Furthermore, if older investors want to leave assets to their children, they can avoid paying taxes by holding their investments until death, according to Palion.
In this manner, the heirs’ inheritance receives a so-called step-up in basis, which generally adjusts the purchase price of the assets to the value on the date of death, he explained.
The advantage of the step-up in basis is that the heir receives the asset without having to pay taxes on unrealized gains that could be years old.
Younger investors looking to sell assets should keep an eye on their adjusted gross income, as it may have an impact on financial aid, income-based student loan payments, child tax credits, and other benefits.
“It’s not a simple 20 percent versus 25 percent question,” Palion explained. “You should sit down, take a few deep breaths, and talk to your CPA.”
The Fed “issue”
More than 70% of respondents believe it is time for the Fed to scale back its massive asset purchases.
The 10-year Treasury yield will rise when the rollback begins, according to 70% of respondents.
Bond yields are inversely related to bond prices. As a result, when the Fed reduces asset purchases, bond prices fall and yields rise.
According to the survey, in a rising-rate environment, investors expect financial stocks to outperform. Bank stocks benefit from higher interest rates because they increase profit margins. Banks can profit more from the growing spread between the short-term interest rate they borrow at and the long-term interest rate they lend at.
On the back of the economic recovery, the Dow Jones financial sector has been one of the biggest winners in 2021. Year to date, the sector is up nearly 24%.
Investors also believe that the technology and energy sectors will outperform the broader market over the next year.
Meanwhile, overnight and morning action on the DJIA showed more forceful buying urgency, with more than 90% advancing volume, as traders apparently see reduced China “tail risk” combined with an abundance of oversold stocks and a pending Fed decision as reasons not to be overly bearish.
The S&P 500 is trading slightly higher than yesterday’s morning high and is approaching 4,400. The “gap” left by Monday’s opening drop is around 4,433, making it something of a first stop and a borderline between “just a bounce” and “possible full recovery underway.”
Longer-term analysis reveals that this is also where the July-August break to new highs began.
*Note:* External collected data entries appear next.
-- pv_equiv track=rewrite | github.com/echang594/google-foobar | level-3/find-the-access-codes/solution.py | solution
-- ===== SOURCE A (Python) =====
-- def solution(l):
--     ans = 0
--     divisors = [0] * len(l)
--     for i in range(len(l)):
--         for j in range(i):
--             if l[i] % l[j] == 0:
--                 divisors[i] += 1
--                 ans += divisors[j]
--     return ans
-- ===== SOURCE B (Python) =====
-- def solution(l):
--     n = len(l)
--     ans = 0
--     for i in range(n):
--         for j in range(i + 1, n):
--             for k in range(j + 1, n):
--                 if l[j] % l[i] == 0 and l[k] % l[j] == 0:
--                     ans += 1
--     return ans
-- ===== Notes on version B (the rewrite author's own statement) =====
-- stated objective: simpler
-- what changed: Replaces A's stateful DP over a divisors array with a direct triple-nested enumeration of index triples i<j<k, keeping only a running count.
import Mathlib
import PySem

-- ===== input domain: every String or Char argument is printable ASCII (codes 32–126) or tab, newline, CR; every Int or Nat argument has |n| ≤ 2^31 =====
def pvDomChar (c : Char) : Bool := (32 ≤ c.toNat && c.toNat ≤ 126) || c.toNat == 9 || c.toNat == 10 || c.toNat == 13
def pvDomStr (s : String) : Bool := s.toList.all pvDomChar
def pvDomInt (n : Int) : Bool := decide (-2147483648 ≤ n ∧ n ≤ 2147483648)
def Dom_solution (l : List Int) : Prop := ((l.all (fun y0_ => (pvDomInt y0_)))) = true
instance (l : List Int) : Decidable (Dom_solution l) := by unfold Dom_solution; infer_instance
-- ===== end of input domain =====

-- B replaces A's stateful DP over a divisors array by a direct enumeration of all
-- index triples i<j<k, keeping only a running count (simpler, not faster; return value only).

-- ===== PORT A =====
def solution (l : List Int) : Int :=
  ((PySem.List.pyRange 0 (l.length : Int) 1).foldl
    (fun (st : Int × List Int) i =>
      (PySem.List.pyRange 0 i 1).foldl
        (fun st j =>
          if PySem.Int.mod (PySem.List.pyGetD l i 0) (PySem.List.pyGetD l j 0) = 0 then
            let d' := PySem.List.pySetD st.2 i (PySem.List.pyGetD st.2 i 0 + 1)
            (st.1 + PySem.List.pyGetD d' j 0, d')
          else st)
        st)
    (0, List.replicate l.length (0 : Int))).1

-- ===== PORT B =====
def solution_alt (l : List Int) : Int :=
  (PySem.List.pyRange 0 (l.length : Int) 1).foldl
    (fun ans i =>
      (PySem.List.pyRange (i + 1) (l.length : Int) 1).foldl
        (fun ans j =>
          (PySem.List.pyRange (j + 1) (l.length : Int) 1).foldl
            (fun ans k =>
              if PySem.Int.mod (PySem.List.pyGetD l j 0) (PySem.List.pyGetD l i 0) = 0 then
                if PySem.Int.mod (PySem.List.pyGetD l k 0) (PySem.List.pyGetD l j 0) = 0 then
                  ans + 1
                else ans
              else ans)
            ans)
        ans)
    0

-- ===== PRECONDITION & SPEC =====
-- Pre_ excludes exactly the inputs on which Python A raises ZeroDivisionError:
-- lists that contain a zero anywhere before the last element (A takes a modulus by every non-final element).
def Pre_solution (l : List Int) : Prop := ∀ x ∈ l.dropLast, x ≠ 0
instance (l : List Int) : Decidable (Pre_solution l) := by unfold Pre_solution; infer_instance
def pvWitness_solution : List Int := [1, 2, 4, 7]

def Spec_solution (l : List Int) (out : Int) : Prop := out = solution_alt l
instance (l : List Int) (out : Int) : Decidable (Spec_solution l out) := by unfold Spec_solution; infer_instance

-- ===== CLAIM (what is proved, stated in full; the proofs are below) =====
def Claim_equal_solution : Prop := ∀ (l : List Int), Dom_solution l → Pre_solution l → Spec_solution l (solution l)
-- ===== LEMMAS AND PROOFS =====

-- indicator of "l[j] divides l[i]" (Python's l[i] % l[j] == 0), Nat indices
def pvI (l : List Int) (i j : Nat) : Int :=
  if PySem.Int.mod (l.getD i 0) (l.getD j 0) = 0 then 1 else 0

-- number of earlier divisors of l[i]  (the final value of A's divisors[i])
def pvd (l : List Int) (i : Nat) : Int := ∑ j ∈ Finset.range i, pvI l i j

-- number of later multiples of l[j]
def pvc (l : List Int) (j : Nat) : Int := ∑ k ∈ Finset.Ico (j + 1) l.length, pvI l k j

theorem swapSum (n : ℕ) (f : ℕ → ℕ → ℤ) :
    ∑ i ∈ Finset.range n, ∑ j ∈ Finset.Ico (i + 1) n, f i j
      = ∑ j ∈ Finset.range n, ∑ i ∈ Finset.range j, f i j := by
  induction n with
  | zero => simp
  | succ n ih =>
      rw [Finset.sum_range_succ, Finset.sum_range_succ]
      simp only [Finset.Ico_self, Finset.sum_empty, add_zero]
      rw [Finset.sum_congr rfl (fun i hi => Finset.sum_Ico_succ_top (Finset.mem_range.mp hi) _),
        Finset.sum_add_distrib, ih]


theorem sum_map_range (n : ℕ) (f : ℕ → ℤ) : ((List.range n).map f).sum = ∑ i ∈ Finset.range n, f i := rfl

theorem sum_map_pyRange (g : ℤ → ℤ) (a b : ℕ) :
    ((PySem.List.pyRange (a:ℤ) (b:ℤ) 1).map g).sum = ∑ k ∈ Finset.Ico a b, g ↑k := by
  rw [PySem.List.pyRange_one, List.map_map, Finset.sum_Ico_eq_sum_range]
  have hn : ((b:ℤ) - (a:ℤ)).toNat = b - a := by omega
  rw [hn, sum_map_range]
  exact Finset.sum_congr rfl fun k _ => by simp

theorem innerA (l : List Int) (i : ℕ) (hi : i < l.length) (D : List Int)
    (hlen : D.length = l.length) (g : ℕ → ℤ) (hg : ∀ j < i, D.getD j 0 = g j)
    (a : ℤ) (m : ℕ) (hm : m ≤ i) :
    (PySem.List.pyRange 0 (m : ℤ) 1).foldl
      (fun (st : Int × List Int) j =>
        if PySem.Int.mod (PySem.List.pyGetD l (i:ℤ) 0) (PySem.List.pyGetD l j 0) = 0 then
          let d' := PySem.List.pySetD st.2 (i:ℤ) (PySem.List.pyGetD st.2 (i:ℤ) 0 + 1)
          (st.1 + PySem.List.pyGetD d' j 0, d')
        else st)
      (a, D)
    = (a + ∑ j ∈ Finset.range m, pvI l i j * g j,
       D.set i (D.getD i 0 + ∑ j ∈ Finset.range m, pvI l i j)) := by
  induction m with
  | zero =>
      simp only [Nat.cast_zero, PySem.List.pyRange_one_eq_nil (le_refl 0), List.foldl_nil,
        Finset.range_zero, Finset.sum_empty, add_zero]
      rw [List.getD_eq_getElem D 0 (by omega), List.set_getElem_self]
  | succ m ih =>
      have hm' : m ≤ i := by omega
      have hsplit : PySem.List.pyRange 0 ((m+1 : ℕ) : ℤ) 1
          = PySem.List.pyRange 0 (m : ℤ) 1 ++ [(m : ℤ)] := by
        have : ((m+1 : ℕ) : ℤ) = (m : ℤ) + 1 := by push_cast; ring
        rw [this, PySem.List.pyRange_one_succ_right (by omega)]
      rw [hsplit, List.foldl_append, ih hm']
      simp only [List.foldl_cons, List.foldl_nil]
      have hDi : (D.set i (D.getD i 0 + ∑ j ∈ Finset.range m, pvI l i j)).getD i 0
          = D.getD i 0 + ∑ j ∈ Finset.range m, pvI l i j := by
        simp [List.getD, hlen ▸ hi]
      have hDm : ∀ v : ℤ, (D.set i v).getD m 0 = g m := by
        intro v
        have : m ≠ i := by omega
        rw [show (D.set i v).getD m 0 = D.getD m 0 by simp [List.getD, this.symm]]
        exact hg m (by omega)
      by_cases hc : PySem.Int.mod (PySem.List.pyGetD l (i:ℤ) 0) (PySem.List.pyGetD l (m:ℤ) 0) = 0
      · rw [if_pos hc]
        simp only [PySem.List.pySetD_natCast, PySem.List.pyGetD_natCast]
        have hpv : pvI l i m = 1 := by
          unfold pvI; rw [if_pos]; simpa using hc
        rw [hDi, List.set_set, Finset.sum_range_succ, Finset.sum_range_succ, hpv, hDm]
        simp only [Prod.mk.injEq]
        constructor
        · ring
        · congr 1; ring
      · rw [if_neg hc]
        have hpv : pvI l i m = 0 := by
          unfold pvI; rw [if_neg]; simpa using hc
        rw [Finset.sum_range_succ, Finset.sum_range_succ, hpv]
        simp
def pvDM (l : List Int) (m : ℕ) : List Int :=
  (List.range l.length).map (fun t => if t < m then pvd l t else 0)

theorem pvDM_getD (l : List Int) (m t : ℕ) (ht : t < l.length) :
    (pvDM l m).getD t 0 = if t < m then pvd l t else 0 := by
  simp [pvDM, List.getD, ht]

theorem pvDM_zero (l : List Int) : pvDM l 0 = List.replicate l.length 0 := by
  rw [List.eq_replicate_iff]
  refine ⟨by simp [pvDM], fun b hb => ?_⟩
  simp only [pvDM, List.mem_map] at hb
  obtain ⟨t, _, rfl⟩ := hb
  simp

theorem outerA (l : List Int) (m : ℕ) (hm : m ≤ l.length) :
    (PySem.List.pyRange 0 (m : ℤ) 1).foldl
      (fun (st : Int × List Int) i =>
        (PySem.List.pyRange 0 i 1).foldl
          (fun st j =>
            if PySem.Int.mod (PySem.List.pyGetD l i 0) (PySem.List.pyGetD l j 0) = 0 then
              let d' := PySem.List.pySetD st.2 i (PySem.List.pyGetD st.2 i 0 + 1)
              (st.1 + PySem.List.pyGetD d' j 0, d')
            else st)
          st)
      (0, pvDM l 0)
    = (∑ i ∈ Finset.range m, ∑ j ∈ Finset.range i, pvI l i j * pvd l j, pvDM l m) := by
  induction m with
  | zero =>
      simp [PySem.List.pyRange_one_eq_nil (le_refl 0)]
  | succ m ih =>
      have hm' : m ≤ l.length := by omega
      have hsplit : PySem.List.pyRange 0 ((m+1 : ℕ) : ℤ) 1
          = PySem.List.pyRange 0 (m : ℤ) 1 ++ [(m : ℤ)] := by
        have : ((m+1 : ℕ) : ℤ) = (m : ℤ) + 1 := by push_cast; ring
        rw [this, PySem.List.pyRange_one_succ_right (by omega)]
      rw [hsplit, List.foldl_append, ih hm']
      simp only [List.foldl_cons, List.foldl_nil]
      rw [innerA l m (by omega) (pvDM l m) (by simp [pvDM]) (pvd l)
        (fun j hj => by rw [pvDM_getD l m j (by omega), if_pos hj]) _ m (le_refl m)]
      rw [pvDM_getD l m m (by omega), if_neg (by omega)]
      simp only [Prod.mk.injEq]
      constructor
      · rw [Finset.sum_range_succ]
      · rw [zero_add]
        have hlen2 : ((pvDM l m).set m (∑ j ∈ Finset.range m, pvI l m j)).length
            = (pvDM l (m+1)).length := by simp [pvDM]
        apply List.ext_getElem hlen2
        intro t h1 h2
        have htl : t < l.length := by simpa [pvDM] using h2
        rw [List.getElem_set]
        by_cases htm : m = t
        · subst htm
          simp [pvDM, pvd]
        · simp only [if_neg htm, pvDM, List.getElem_map, List.getElem_range]
          have : t < m ↔ t < m + 1 := by omega
          simp [this]

theorem solution_char (l : List Int) :
    solution l = ∑ i ∈ Finset.range l.length, ∑ j ∈ Finset.range i, pvI l i j * pvd l j := by
  unfold solution
  rw [← pvDM_zero, show ((l.length : ℤ)) = ((l.length : ℕ) : ℤ) from rfl,
    outerA l l.length (le_refl _)]

theorem solution_alt_char (l : List Int) :
    solution_alt l
      = ∑ i ∈ Finset.range l.length, ∑ j ∈ Finset.Ico (i + 1) l.length,
          ∑ k ∈ Finset.Ico (j + 1) l.length, pvI l j i * pvI l k j := by
  unfold solution_alt
  have h3 : ∀ (i j : ℕ) (ans : ℤ),
      (PySem.List.pyRange ((j:ℤ) + 1) (l.length : Int) 1).foldl
        (fun ans k =>
          if PySem.Int.mod (PySem.List.pyGetD l (j:ℤ) 0) (PySem.List.pyGetD l (i:ℤ) 0) = 0 then
            if PySem.Int.mod (PySem.List.pyGetD l k 0) (PySem.List.pyGetD l (j:ℤ) 0) = 0 then
              ans + 1
            else ans
          else ans) ans
      = ans + ∑ k ∈ Finset.Ico (j + 1) l.length, pvI l j i * pvI l k j := by
    intro i j ans
    rw [PySem.List.foldl_congr_mem _ _
        (fun ans k => ans + (if PySem.Int.mod (PySem.List.pyGetD l (j:ℤ) 0) (PySem.List.pyGetD l (i:ℤ) 0) = 0
            ∧ PySem.Int.mod (PySem.List.pyGetD l k 0) (PySem.List.pyGetD l (j:ℤ) 0) = 0 then 1 else 0)) _
        (by intro acc x _; split_ifs <;> simp_all)]
    rw [PySem.List.foldl_add]
    have : ((j:ℤ) + 1) = ((j + 1 : ℕ) : ℤ) := by push_cast; ring
    rw [this, sum_map_pyRange]
    congr 1
    refine Finset.sum_congr rfl fun k _ => ?_
    simp only [pvI, PySem.List.pyGetD_natCast]
    split_ifs <;> simp_all [List.getD]
  have h2 : ∀ (i : ℕ) (ans : ℤ),
      (PySem.List.pyRange ((i:ℤ) + 1) (l.length : Int) 1).foldl
        (fun ans j =>
          (PySem.List.pyRange (j + 1) (l.length : Int) 1).foldl
            (fun ans k =>
              if PySem.Int.mod (PySem.List.pyGetD l j 0) (PySem.List.pyGetD l (i:ℤ) 0) = 0 then
                if PySem.Int.mod (PySem.List.pyGetD l k 0) (PySem.List.pyGetD l j 0) = 0 then
                  ans + 1
                else ans
              else ans) ans) ans
      = ans + ∑ j ∈ Finset.Ico (i + 1) l.length,
          ∑ k ∈ Finset.Ico (j + 1) l.length, pvI l j i * pvI l k j := by
    intro i ans
    rw [PySem.List.foldl_congr_mem _ _
        (fun ans j => ans + ∑ k ∈ Finset.Ico (j.toNat + 1) l.length, pvI l j.toNat i * pvI l k j.toNat) _ ?_]
    · rw [PySem.List.foldl_add]
      have : ((i:ℤ) + 1) = ((i + 1 : ℕ) : ℤ) := by push_cast; ring
      rw [this, sum_map_pyRange]
      simp
    · intro acc x hx
      rw [PySem.List.mem_pyRange_one] at hx
      have hx0 : x = ((x.toNat : ℕ) : ℤ) := by omega
      rw [hx0]
      exact h3 i x.toNat acc
  rw [PySem.List.foldl_congr_mem _ _
      (fun ans i => ans + ∑ j ∈ Finset.Ico (i.toNat + 1) l.length,
          ∑ k ∈ Finset.Ico (j + 1) l.length, pvI l j i.toNat * pvI l k j) _ ?_]
  · rw [PySem.List.foldl_add]
    have h0 : (0:ℤ) = ((0:ℕ):ℤ) := rfl
    rw [h0, sum_map_pyRange]
    simp
  · intro acc x hx
    rw [PySem.List.mem_pyRange_one] at hx
    have hx0 : x = ((x.toNat : ℕ) : ℤ) := by omega
    rw [hx0]
    exact h2 x.toNat acc

-- ===== VERDICT (by name: the statement is the Claim_ definition above) =====
theorem solution_spec : Claim_equal_solution := by
  intro l _ _
  unfold Spec_solution
  rw [solution_char, solution_alt_char]
  have hB : ∀ i j : ℕ, ∑ k ∈ Finset.Ico (j + 1) l.length, pvI l j i * pvI l k j
      = pvI l j i * pvc l j := by
    intro i j; rw [pvc, Finset.mul_sum]
  have hA : ∑ i ∈ Finset.range l.length, ∑ j ∈ Finset.range i, pvI l i j * pvd l j
      = ∑ j ∈ Finset.range l.length, pvc l j * pvd l j := by
    rw [← swapSum l.length (fun j i => pvI l i j * pvd l j)]
    exact Finset.sum_congr rfl fun j _ => by rw [pvc, Finset.sum_mul]
  have hB2 : ∑ i ∈ Finset.range l.length, ∑ j ∈ Finset.Ico (i + 1) l.length,
        ∑ k ∈ Finset.Ico (j + 1) l.length, pvI l j i * pvI l k j
      = ∑ j ∈ Finset.range l.length, pvd l j * pvc l j := by
    calc ∑ i ∈ Finset.range l.length, ∑ j ∈ Finset.Ico (i + 1) l.length,
          ∑ k ∈ Finset.Ico (j + 1) l.length, pvI l j i * pvI l k j
        = ∑ i ∈ Finset.range l.length, ∑ j ∈ Finset.Ico (i + 1) l.length, pvI l j i * pvc l j :=
          Finset.sum_congr rfl fun i _ => Finset.sum_congr rfl fun j _ => hB i j
      _ = ∑ j ∈ Finset.range l.length, ∑ i ∈ Finset.range j, pvI l j i * pvc l j :=
          swapSum l.length _
      _ = ∑ j ∈ Finset.range l.length, pvd l j * pvc l j :=
          Finset.sum_congr rfl fun j _ => by rw [pvd, Finset.sum_mul]
  rw [hA, hB2]
  exact Finset.sum_congr rfl fun j _ => mul_comm _ _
According to Bespoke’s calculations, the percentage of stocks that were statistically oversold vs. overbought at the start of the day was also extreme:
Treasury yields have remained firm this week, and credit markets have been stable, implying that the jitters and positioning imbalances were in stocks. The overnight news of Evergrande making an interest payment on China’s first open business day of the week was perfectly scripted/timed to provide a rush of relief.
All of this indicates that the market is primed for a rebound. However, the market will only reveal which factors truly hold sway after we see how the Fed reacts, ongoing margin pressures due to labor/supply strains (FDX, etc.), and the rest.
Just as everyone has internalized the slowdown story for GDP and earnings growth – and as cyclical parts of the market have lagged since early June – the Citi Economic Surprise Index is bouncing back. Sure, it’s partly due to economists lowering their forecasts, but it’s a welcome possible turn.
As previously stated, early market breadth is quite strong, and if we stay above 90% upside volume on the NYSE, we’ll be treated to statistics on how such “breadth thrusts” – especially when they occur in clusters – tend to bode well for stocks looking out weeks/months.
The VIX is giving way, with hedgers apparently taking the China scare more seriously than expected, and the market itself putting some distance between itself and the lows. A nice spike peak in the VIX chart – though above 21 still suggests a somewhat agitated tape – could plunge post-Fed if the market takes the expected message to heart, about how tapering soon is benign, appropriate, and not a prelude to real tightening.